** Opening RECORDS FOR THE TASK block **
-- pv_equiv track=rewrite | github.com/Henildiyora/DocuMind | src/documind/chunker.py | _split_lines_into_chunks
-- ===== SOURCE A (Python) =====
-- def _split_lines_into_chunks(
--     text: str,
--     chunk_size: int,
--     chunk_overlap: int,
-- ) -> list[tuple[int, int, str]]:
--     """Line-aware chunking targeting `chunk_size` characters per chunk.
--
--     Returns (start_line, end_line, text) tuples with 1-based inclusive lines.
--     """
--     if not text:
--         return []
--     lines = text.splitlines(keepends=True)
--     chunks: list[tuple[int, int, str]] = []
--
--     i = 0
--     n = len(lines)
--     while i < n:
--         cur_len = 0
--         j = i
--         while j < n and cur_len + len(lines[j]) <= chunk_size:
--             cur_len += len(lines[j])
--             j += 1
--         if j == i:
--             j = i + 1
--         start_line = i + 1
--         end_line = j
--         chunk_text = "".join(lines[i:j]).strip("\n")
--         if chunk_text.strip():
--             chunks.append((start_line, end_line, chunk_text))
--
--         if j >= n:
--             break
--
--         # Step back by `chunk_overlap` worth of characters (line-aligned)
--         back = 0
--         k = j
--         while k > i and back < chunk_overlap:
--             k -= 1
--             back += len(lines[k])
--         i = max(k, i + 1)
--
--     return chunks
-- ===== SOURCE B (Python) =====
-- def _split_lines_into_chunks(
--     text: str,
--     chunk_size: int,
--     chunk_overlap: int,
-- ) -> list[tuple[int, int, str]]:
--     """Line-aware chunking via a prefix-sum array and binary search.
--
--     Returns (start_line, end_line, text) tuples with 1-based inclusive lines.
--     """
--     if not text:
--         return []
--     lines = text.splitlines(keepends=True)
--     n = len(lines)
--
--     # prefix[m] = total characters of lines[0:m]
--     prefix = [0]
--     total = 0
--     for ln in lines:
--         total += len(ln)
--         prefix.append(total)
--
--     def bis_right(x: int, lo: int, hi: int) -> int:
--         # rightmost insertion point of x in prefix[lo:hi] (prefix is sorted)
--         while lo < hi:
--             mid = (lo + hi) // 2
--             if prefix[mid] <= x:
--                 lo = mid + 1
--             else:
--                 hi = mid
--         return lo
--
--     chunks: list[tuple[int, int, str]] = []
--     i = 0
--     while i < n:
--         # largest j in [i, n] with prefix[j] - prefix[i] <= chunk_size (clamped to >= i)
--         j = max(bis_right(prefix[i] + chunk_size, i, n + 1) - 1, i)
--         if j == i:
--             j = i + 1
--         chunk_text = "".join(lines[i:j]).strip("\n")
--         if chunk_text.strip():
--             chunks.append((i + 1, j, chunk_text))
--         if j >= n:
--             break
--         # line-aligned overlap: largest k in [i, j] with prefix[j] - prefix[k] >= chunk_overlap
--         k = max(bis_right(prefix[j] - chunk_overlap, i, j + 1) - 1, i)
--         i = max(k, i + 1)
--     return chunks
-- ===== Notes on version B (the rewrite author's own statement) =====
-- stated objective: alternative
-- what changed: Replaces A's per-chunk linear accumulation loops (forward size scan and backward overlap scan over line lengths) with a prefix-sum array built once plus a hand-written binary search that locates both the chunk-end and the overlap step-back boundaries.
import Mathlib
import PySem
** Closing RECORDS FOR THE TASK block **
- [ACTIVITY] Among the lines above, which ones hold the string "chunking"? Show them.

- [EXERCISE RESULT]
--     """Line-aware chunking targeting `chunk_size` characters per chunk.
--     """Line-aware chunking via a prefix-sum array and binary search.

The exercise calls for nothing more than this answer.